* [Work instructions] Reproduce precisely the lines of the listing below, starting with the line that contains "return ''.join('\\' +" and stopping after the line that contains "-- stated objective: faster"; include nothing else.

* [Dataset]
#####

-- pv_equiv track=rewrite | github.com/FloWide/workbench | backend/workbench_backend/api/routers/webhooks.py | format_string_to_named_regex
-- ===== SOURCE A (Python) =====
-- def format_string_to_named_regex(fmt: str) -> str:
--     pattern = ''
--     i = 0
--     while i < len(fmt):
--         if fmt[i] == '{':
--             j = fmt.index('}', i)
--             varname = fmt[i+1:j]
--             pattern += f'(?P<{varname}>[^.]+)'
--             i = j + 1
--         else:
--             # Escape special regex characters
--             if fmt[i] in r".^$*+?{}[]\|()":
--                 pattern += '\\' + fmt[i]
--             else:
--                 pattern += fmt[i]
--             i += 1
--     return '^' + pattern + '$'
-- ===== SOURCE B (Python) =====
-- SPECIALS = r".^$*+?{}[]\|()"
--
--
-- def _escape(s: str) -> str:
--     return ''.join('\\' + c if c in SPECIALS else c for c in s)
--
--
-- def format_string_to_named_regex(fmt: str) -> str:
--     head, *parts = fmt.split('{')
--     pieces = [_escape(head)]
--     for part in parts:
--         name, lit = part.split('}', 1)  # ValueError if this '{' is never closed
--         pieces.append(f'(?P<{name}>[^.]+)')
--         pieces.append(_escape(lit))
--     return '^' + ''.join(pieces) + '$'
-- ===== Notes on version B (the rewrite author's own statement) =====
-- stated objective: faster
-- what changed: Replaces A's index-driven while loop (char-by-char cursor building the pattern by repeated string concatenation, with fmt.index for closers) by a split-based decomposition: fmt.split('{') once, each part a 1-bounded split on the closing brace into group name and literal tail, literals escaped by a joined comprehension and all pieces joined once.
-- outside the precondition, e.g. on format_string_to_named_regex('{a{b}'): A returns '^(?P<a{b>[^.]+)$', B raises ValueError; on format_string_to_named_regex('{'): A raises ValueError, B raises ValueError
import Mathlib
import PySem

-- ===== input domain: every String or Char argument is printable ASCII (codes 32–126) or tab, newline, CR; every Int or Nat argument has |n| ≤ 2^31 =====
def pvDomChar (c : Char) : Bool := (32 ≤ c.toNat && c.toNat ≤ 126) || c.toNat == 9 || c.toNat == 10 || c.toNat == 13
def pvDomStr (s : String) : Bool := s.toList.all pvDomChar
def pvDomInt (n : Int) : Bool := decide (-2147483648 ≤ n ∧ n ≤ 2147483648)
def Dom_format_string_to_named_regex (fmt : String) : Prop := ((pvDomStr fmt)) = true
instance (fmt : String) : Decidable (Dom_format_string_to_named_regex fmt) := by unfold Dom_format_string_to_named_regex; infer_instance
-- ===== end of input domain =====

-- B replaces A's index-cursor while loop (repeated string concatenation) by a split-on-brace decomposition joined once (measured faster on large inputs).


-- ===== PORT A =====
-- the raw string r".^$*+?{}[]\|()" of special regex characters
def pvSpecials : List Char := ['.', '^', '$', '*', '+', '?', '{', '}', '[', ']', '\\', '|', '(', ')']

-- hand port of `fmt.index('}', i)` relative to the current suffix s = fmt[i:]:
-- first index of '}' in s (exact for a single-character needle; `none` is Python's ValueError)
def pvIdxClose (s : List Char) : Option Nat := s.idxOf? '}'

-- A's while loop: the state is (pattern, the remaining suffix fmt[i:]); the cursor moves
-- i := j+1 / i := i+1 become drops of the consumed segment.
def pvLoopA (pattern : List Char) (s : List Char) : List Char :=
  match s with
  | [] => pattern
  | c :: rest =>
    if c = '{' then
      match pvIdxClose (c :: rest) with
      | none => pattern          -- fmt.index raises ValueError (outside Pre_)
      | some j =>
        pvLoopA (pattern ++ "(?P<".toList ++ ((c :: rest).drop 1).take (j - 1) ++ ">[^.]+)".toList)
          ((c :: rest).drop (j + 1))
    else
      pvLoopA (pattern ++ (if c ∈ pvSpecials then ['\\', c] else [c])) rest
termination_by s.length
decreasing_by
  · simp only [List.length_drop, List.length_cons]; omega
  · simp

def format_string_to_named_regex (fmt : String) : String :=
  String.ofList ('^' :: pvLoopA [] fmt.toList ++ ['$'])

-- ===== PORT B =====
-- _escape: ''.join('\\' + c if c in SPECIALS else c for c in s)
def pvEscape (s : List Char) : List Char :=
  (s.map (fun c => if c ∈ pvSpecials then ['\\', c] else [c])).flatten

-- part.split('}', 1): text before the first '}' and the rest; none = the ValueError path
def pvSplitOnce (part : List Char) : Option (List Char × List Char) :=
  match part.idxOf? '}' with
  | none => none
  | some k => some (part.take k, part.drop (k + 1))

-- the body of B's for-loop over parts, the Option carrying the ValueError path
def pvStepB (acc : Option (List Char)) (part : List Char) : Option (List Char) :=
  acc.bind (fun a => (pvSplitOnce part).map
    (fun nl => a ++ "(?P<".toList ++ nl.1 ++ ">[^.]+)".toList ++ pvEscape nl.2))

def pvCoreB (s : List Char) : List Char :=
  match s.splitOn '{' with
  | [] => []                               -- unreachable: splitOn is never empty
  | head :: parts => (parts.foldl pvStepB (some (pvEscape head))).getD []

def format_string_to_named_regex_alt (fmt : String) : String :=
  String.ofList ('^' :: pvCoreB fmt.toList ++ ['$'])

-- ===== PRECONDITION & SPEC =====
-- Pre_ excludes formats in which some '{' is not properly closed: either no closing brace
-- follows it (both A and B raise ValueError) or another '{' occurs before the first following
-- closing brace (A returns a group name containing '{' — never a valid regex — while B raises ValueError).
def Pre_format_string_to_named_regex (fmt : String) : Prop :=
  ∀ i < fmt.toList.length, fmt.toList.getD i ' ' = '{' →
    ∃ j < fmt.toList.length, i < j ∧ fmt.toList.getD j ' ' = '}' ∧
      ∀ k < j, i < k → fmt.toList.getD k ' ' ≠ '{'
instance (fmt : String) : Decidable (Pre_format_string_to_named_regex fmt) := by
  unfold Pre_format_string_to_named_regex; infer_instance

def pvWitness_format_string_to_named_regex : String := "ab.{x}-{y}"

def Spec_format_string_to_named_regex (fmt : String) (out : String) : Prop := out = format_string_to_named_regex_alt fmt
instance (fmt : String) (out : String) : Decidable (Spec_format_string_to_named_regex fmt out) := by unfold Spec_format_string_to_named_regex; infer_instance

-- ===== CLAIM (what is proved, stated in full; the proofs are below) =====
def Claim_equal_format_string_to_named_regex : Prop := ∀ (fmt : String), Dom_format_string_to_named_regex fmt → Pre_format_string_to_named_regex fmt → Spec_format_string_to_named_regex fmt (format_string_to_named_regex fmt)

-- ===== LEMMAS AND PROOFS =====

-- the precondition as a predicate on a raw character list
def pvOk (s : List Char) : Prop :=
  ∀ i < s.length, s.getD i ' ' = '{' →
    ∃ j < s.length, i < j ∧ s.getD j ' ' = '}' ∧
      ∀ k < j, i < k → s.getD k ' ' ≠ '{'

theorem pre_iff_ok (fmt : String) : Pre_format_string_to_named_regex fmt ↔ pvOk fmt.toList := Iff.rfl

-- B's fold with the error option still visible
def pvFoldB (s : List Char) : Option (List Char) :=
  match s.splitOn '{' with
  | [] => none
  | head :: parts => parts.foldl pvStepB (some (pvEscape head))

theorem coreB_eq_foldB (s : List Char) : pvCoreB s = (pvFoldB s).getD [] := by
  unfold pvCoreB pvFoldB
  cases s.splitOn '{' <;> rfl

theorem foldB_none (ps : List (List Char)) : ps.foldl pvStepB none = none := by
  induction ps with
  | nil => rfl
  | cons p ps ih => simpa [List.foldl, pvStepB] using ih

theorem fold_shift (ps : List (List Char)) :
    ∀ a b : List Char, ps.foldl pvStepB (some (a ++ b)) = (ps.foldl pvStepB (some b)).map (a ++ ·) := by
  induction ps with
  | nil => intro a b; rfl
  | cons p ps ih =>
    intro a b
    cases hsp : pvSplitOnce p with
    | none => simp [List.foldl, pvStepB, hsp, foldB_none]
    | some nl =>
      simp only [List.foldl, pvStepB, hsp, Option.bind_some, Option.map_some]
      rw [show a ++ b ++ "(?P<".toList ++ nl.1 ++ ">[^.]+)".toList ++ pvEscape nl.2
            = a ++ (b ++ "(?P<".toList ++ nl.1 ++ ">[^.]+)".toList ++ pvEscape nl.2) by
            simp [List.append_assoc]]
      exact ih a _

theorem idxOf?_first (w t : List Char) (hw : '}' ∉ w) :
    (w ++ '}' :: t).idxOf? '}' = some w.length := by
  induction w with
  | nil => simp [List.idxOf?_cons]
  | cons x w ih =>
    have hx : ¬ (x = '}') := by simp at hw; tauto
    have hw' : '}' ∉ w := by simp at hw; tauto
    simp [List.idxOf?_cons, hx, ih hw']

theorem splitOn_cons_ne (x : Char) (xs : List Char) (hx : x ≠ '{') :
    (x :: xs).splitOn '{' = (xs.splitOn '{').modifyHead (x :: ·) := by
  simp [List.splitOn, List.splitOnP_cons, hx]

theorem splitOn_cons_sep (xs : List Char) : ('{' :: xs).splitOn '{' = [] :: xs.splitOn '{' := by
  simp [List.splitOn, List.splitOnP_cons]

theorem splitOn_prefix (u v h0 : List Char) (t : List (List Char)) (hu : '{' ∉ u)
    (hv : v.splitOn '{' = h0 :: t) : (u ++ v).splitOn '{' = (u ++ h0) :: t := by
  induction u with
  | nil => simpa using hv
  | cons x u ih =>
    have hx : x ≠ '{' := by simp at hu; tauto
    have hu' : '{' ∉ u := by simp at hu; tauto
    rw [List.cons_append, splitOn_cons_ne x _ hx, ih hu']
    rfl

theorem ok_suffix (a s : List Char) (h : pvOk (a ++ s)) : pvOk s := by
  intro i hi hc
  have h1 : (a ++ s).getD (a.length + i) ' ' = '{' := by
    rw [List.getD_append_right a s ' ' _ (by omega)]
    simpa using hc
  obtain ⟨j, hj, hij, hjc, hk⟩ := h (a.length + i) (by simp; omega) h1
  simp only [List.length_append] at hj
  refine ⟨j - a.length, by omega, by omega, ?_, ?_⟩
  · rw [List.getD_append_right a s ' ' j (by omega)] at hjc
    exact hjc
  · intro k hk' hik
    have h2 := hk (a.length + k) (by omega) (by omega)
    rw [List.getD_append_right a s ' ' _ (by omega)] at h2
    simpa using h2

theorem ok_head (rest : List Char) (h : pvOk ('{' :: rest)) :
    ∃ w t, rest = w ++ '}' :: t ∧ '{' ∉ w ∧ '}' ∉ w := by
  obtain ⟨j, hj, hij, hjc, hk⟩ := h 0 (by simp) (by simp)
  simp only [List.length_cons] at hj
  have hjl : j - 1 < rest.length := by omega
  have hjr : rest[j - 1]'hjl = '}' := by
    cases j with
    | zero => omega
    | succ j' =>
      have h5 := hjc
      rw [List.getD_cons_succ, List.getD_eq_getElem _ _ (show j' < rest.length by omega)] at h5
      simpa using h5
  have hmem : '}' ∈ rest := List.mem_iff_getElem.mpr ⟨j - 1, hjl, hjr⟩
  rcases hix : rest.idxOf? '}' with _ | k
  · exact absurd (List.idxOf?_eq_none_iff.mp hix) (by simpa using hmem)
  obtain ⟨hkl, hkc, hkfirst⟩ := List.idxOf?_eq_some_iff.mp hix
  have hkj : k ≤ j - 1 := by
    by_contra hlt
    exact hkfirst (j - 1) (by omega) hjr
  refine ⟨rest.take k, rest.drop (k + 1), ?_, ?_, ?_⟩
  · conv_lhs => rw [← List.take_append_drop k rest, List.drop_eq_getElem_cons hkl, hkc]
  · intro hmemw
    obtain ⟨m, hm, hmc⟩ := List.mem_iff_getElem.mp hmemw
    simp only [List.length_take] at hm
    have hm' : m < k := by omega
    have hrm : rest[m]'(by omega) = '{' := by
      simpa [List.getElem_take] using hmc
    have := hk (m + 1) (by omega) (by omega)
    rw [List.getD_cons_succ, List.getD_eq_getElem _ _ (by omega)] at this
    exact this hrm
  · intro hmemw
    obtain ⟨m, hm, hmc⟩ := List.mem_iff_getElem.mp hmemw
    simp only [List.length_take] at hm
    exact hkfirst m (by omega) (by simpa [List.getElem_take] using hmc)

theorem pvMain (n : Nat) : ∀ s : List Char, s.length ≤ n → pvOk s →
    ∃ r, pvFoldB s = some r ∧ ∀ acc, pvLoopA acc s = acc ++ r := by
  induction n with
  | zero =>
    intro s hs _
    have hnil : s = [] := by cases s with | nil => rfl | cons a l => simp at hs
    subst hnil
    exact ⟨[], by simp [pvFoldB, pvEscape], fun acc => by simp [pvLoopA]⟩
  | succ n ih =>
    intro s hs hok
    match s with
    | [] => exact ⟨[], by simp [pvFoldB, pvEscape], fun acc => by simp [pvLoopA]⟩
    | c :: rest =>
      by_cases hc : c = '{'
      · subst hc
        obtain ⟨w, t, hrest, hw1, hw2⟩ := ok_head rest hok
        have hokt : pvOk t := by
          apply ok_suffix ('{' :: (w ++ ['}']))
          have : ('{' :: (w ++ ['}'])) ++ t = '{' :: rest := by simp [hrest]
          rw [this]; exact hok
        have hlen : t.length ≤ n := by
          subst hrest; simp at hs ⊢; omega
        obtain ⟨r', hfold', hloop'⟩ := ih t hlen hokt
        obtain ⟨t0, ps, hsplit⟩ : ∃ t0 ps, t.splitOn '{' = t0 :: ps := by
          rcases hh : t.splitOn '{' with _ | ⟨a, b⟩
          · exact absurd hh (List.splitOnP_ne_nil _ t)
          · exact ⟨a, b, rfl⟩
        have hfold2 : ps.foldl pvStepB (some (pvEscape t0)) = some r' := by
          unfold pvFoldB at hfold'; rw [hsplit] at hfold'; exact hfold'
        have hidx : pvIdxClose ('{' :: rest) = some (w.length + 1) := by
          unfold pvIdxClose
          rw [hrest, List.idxOf?_cons]
          simp [idxOf?_first w t hw2]
        have htake : (('{' :: rest).drop 1).take (w.length + 1 - 1) = w := by
          simp [hrest]
        have hdrop : ('{' :: rest).drop (w.length + 1 + 1) = t := by
          have : rest = (w ++ ['}']) ++ t := by simp [hrest]
          rw [List.drop_succ_cons, this,
            show w.length + 1 = (w ++ ['}']).length by simp, List.drop_left]
        refine ⟨"(?P<".toList ++ w ++ ">[^.]+)".toList ++ r', ?_, ?_⟩
        · unfold pvFoldB
          have hrest' : rest = (w ++ ['}']) ++ t := by simp [hrest]
          rw [splitOn_cons_sep, hrest', splitOn_prefix (w ++ ['}']) t t0 ps (by simp [hw1]) hsplit]
          have hsp : pvSplitOnce (w ++ ['}'] ++ t0) = some (w, t0) := by
            unfold pvSplitOnce
            rw [show w ++ ['}'] ++ t0 = w ++ '}' :: t0 by simp, idxOf?_first w t0 hw2]
            have h1 : (w ++ '}' :: t0).take w.length = w := List.take_left
            have h2 : (w ++ '}' :: t0).drop (w.length + 1) = t0 := by
              rw [show w ++ '}' :: t0 = (w ++ ['}']) ++ t0 by simp,
                show w.length + 1 = (w ++ ['}']).length by simp, List.drop_left]
            simp [h1, h2]
          simp only [List.foldl, pvStepB, Option.bind_some, hsp, Option.map_some]
          rw [show pvEscape [] ++ "(?P<".toList ++ w ++ ">[^.]+)".toList ++ pvEscape t0
                = ("(?P<".toList ++ w ++ ">[^.]+)".toList) ++ pvEscape t0 by simp [pvEscape],
            fold_shift ps _ (pvEscape t0), hfold2]
          simp [List.append_assoc]
        · intro acc
          rw [pvLoopA]
          simp only [hidx, htake, hdrop]
          rw [hloop']
          simp [List.append_assoc]
      · have hokr : pvOk rest := ok_suffix [c] rest (by simpa using hok)
        obtain ⟨r', hfold', hloop'⟩ := ih rest (by simp at hs; omega) hokr
        obtain ⟨h0, ps, hsplit⟩ : ∃ h0 ps, rest.splitOn '{' = h0 :: ps := by
          rcases hh : rest.splitOn '{' with _ | ⟨a, b⟩
          · exact absurd hh (List.splitOnP_ne_nil _ rest)
          · exact ⟨a, b, rfl⟩
        have hfold2 : ps.foldl pvStepB (some (pvEscape h0)) = some r' := by
          unfold pvFoldB at hfold'; rw [hsplit] at hfold'; exact hfold'
        refine ⟨(if c ∈ pvSpecials then ['\\', c] else [c]) ++ r', ?_, ?_⟩
        · unfold pvFoldB
          rw [splitOn_cons_ne c rest hc, hsplit]
          simp only [List.modifyHead]
          rw [show pvEscape (c :: h0)
                = (if c ∈ pvSpecials then ['\\', c] else [c]) ++ pvEscape h0 by simp [pvEscape],
            fold_shift ps _ (pvEscape h0), hfold2]
          rfl
        · intro acc
          rw [pvLoopA]
          simp only [if_neg hc]
          rw [hloop']
          simp [List.append_assoc]

-- ===== VERDICT (by name: the statement is the Claim_ definition above) =====
theorem format_string_to_named_regex_spec : Claim_equal_format_string_to_named_regex := by
  intro fmt _ hpre
  unfold Spec_format_string_to_named_regex
  unfold format_string_to_named_regex format_string_to_named_regex_alt
  obtain ⟨r, hfold, hloop⟩ :=
    pvMain fmt.toList.length fmt.toList le_rfl ((pre_iff_ok fmt).mp hpre)
  rw [hloop [], coreB_eq_foldB, hfold]
  rfl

#####

* [Task result]
--     return ''.join('\\' + c if c in SPECIALS else c for c in s)
--
--
-- def format_string_to_named_regex(fmt: str) -> str:
--     head, *parts = fmt.split('{')
--     pieces = [_escape(head)]
--     for part in parts:
--         name, lit = part.split('}', 1)  # ValueError if this '{' is never closed
--         pieces.append(f'(?P<{name}>[^.]+)')
--         pieces.append(_escape(lit))
--     return '^' + ''.join(pieces) + '$'
-- ===== Notes on version B (the rewrite author's own statement) =====
-- stated objective: faster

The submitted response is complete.